● **Your objective**
Give again the entries below exactly, beginning at the first line and ending at the line with "import PySem".
[[ Records for the exercise, beginning ]]
-- pv_equiv track=rewrite | github.com/morvael/lotr-lcg-set-generator | lotr.py | _c2n
-- ===== SOURCE A (Python) =====
-- def _c2n(column):
--     """ Convert column to number.
--     """
--     res = 0
--     multiplier = 1
--     column = column.upper()
--     for symbol in column[::-1]:
--         res += (ord(symbol) - 64) * multiplier
--         multiplier *= 26
--
--     return res
-- ===== SOURCE B (Python) =====
-- def _c2n(column):
--     """ Convert column to number.
--     """
--     res = 0
--     for symbol in column.upper():
--         res = res * 26 + (ord(symbol) - 64)
--     return res
-- ===== Notes on version B (the rewrite author's own statement) =====
-- stated objective: idiomatic
-- what changed: Replaced the reversed iteration with an explicit positional multiplier by a single forward Horner-style accumulation res = res*26 + digit, removing the multiplier variable, the string reversal, and the ever-growing multiplier big-int.
import Mathlib
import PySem

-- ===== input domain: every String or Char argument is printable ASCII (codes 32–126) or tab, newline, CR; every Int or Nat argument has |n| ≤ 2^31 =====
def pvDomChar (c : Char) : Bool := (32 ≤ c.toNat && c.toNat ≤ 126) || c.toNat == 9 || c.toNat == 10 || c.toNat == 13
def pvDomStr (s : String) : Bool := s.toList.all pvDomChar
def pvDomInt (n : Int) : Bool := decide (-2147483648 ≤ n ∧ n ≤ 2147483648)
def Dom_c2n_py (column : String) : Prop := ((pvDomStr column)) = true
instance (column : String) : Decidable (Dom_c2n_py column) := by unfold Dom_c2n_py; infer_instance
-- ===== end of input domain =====

-- B replaces the reversed loop with positional multiplier by a single forward Horner accumulation (idiomatic; same cost).


-- ===== PORT A =====
-- for symbol in column[::-1]: res += (ord(symbol)-64)*multiplier; multiplier *= 26
def c2n_py (column : String) : Int :=
  let col := PySem.Str.upper column
  let st := col.toList.reverse.foldl
    (fun (st : Int × Int) symbol => (st.1 + ((symbol.toNat : Int) - 64) * st.2, st.2 * 26))
    (0, 1)
  st.1

-- ===== PORT B =====
-- for symbol in column.upper(): res = res*26 + (ord(symbol)-64)
def c2n_py_alt (column : String) : Int :=
  (PySem.Str.upper column).toList.foldl
    (fun res symbol => res * 26 + ((symbol.toNat : Int) - 64)) 0

-- ===== PRECONDITION & SPEC =====
def Spec_c2n_py (column : String) (out : Int) : Prop := out = c2n_py_alt column
instance (column : String) (out : Int) : Decidable (Spec_c2n_py column out) := by unfold Spec_c2n_py; infer_instance

-- ===== CLAIM (what is proved, stated in full; the proofs are below) =====
def Claim_equal_c2n_py : Prop := ∀ (column : String), Dom_c2n_py column → Spec_c2n_py column (c2n_py column)

-- ===== LEMMAS AND PROOFS =====

-- value of a char list read least-significant digit first
def pvQ : List Char → Int
  | [] => 0
  | c :: t => ((c.toNat : Int) - 64) + 26 * pvQ t

-- A's loop: the pair fold over the reversed list computes pvQ of that list
theorem pvA_loop (l : List Char) (r m : Int) :
    (l.foldl (fun (st : Int × Int) symbol =>
        (st.1 + ((symbol.toNat : Int) - 64) * st.2, st.2 * 26)) (r, m)).1
      = r + m * pvQ l := by
  induction l generalizing r m with
  | nil => simp [pvQ]
  | cons c t ih => simp [List.foldl, pvQ, ih]; ring

-- B's loop: the Horner fold computes pvQ of the reversed list
theorem pvB_loop (l : List Char) :
    l.foldl (fun res symbol => res * 26 + ((symbol.toNat : Int) - 64)) 0
      = pvQ l.reverse := by
  induction l using List.reverseRecOn with
  | nil => simp [pvQ]
  | append_singleton t c ih => simp [List.foldl_append, ih, pvQ]; ring

-- ===== VERDICT (by name: the statement is the Claim_ definition above) =====
theorem c2n_py_spec : Claim_equal_c2n_py := by
  intro column _
  unfold Spec_c2n_py c2n_py c2n_py_alt
  rw [pvA_loop, pvB_loop]
  ring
[[ Records for the exercise, end ]]
● **Solved problem**
-- pv_equiv track=rewrite | github.com/morvael/lotr-lcg-set-generator | lotr.py | _c2n
-- ===== SOURCE A (Python) =====
-- def _c2n(column):
--     """ Convert column to number.
--     """
--     res = 0
--     multiplier = 1
--     column = column.upper()
--     for symbol in column[::-1]:
--         res += (ord(symbol) - 64) * multiplier
--         multiplier *= 26
--
--     return res
-- ===== SOURCE B (Python) =====
-- def _c2n(column):
--     """ Convert column to number.
--     """
--     res = 0
--     for symbol in column.upper():
--         res = res * 26 + (ord(symbol) - 64)
--     return res
-- ===== Notes on version B (the rewrite author's own statement) =====
-- stated objective: idiomatic
-- what changed: Replaced the reversed iteration with an explicit positional multiplier by a single forward Horner-style accumulation res = res*26 + digit, removing the multiplier variable, the string reversal, and the ever-growing multiplier big-int.
import Mathlib
import PySem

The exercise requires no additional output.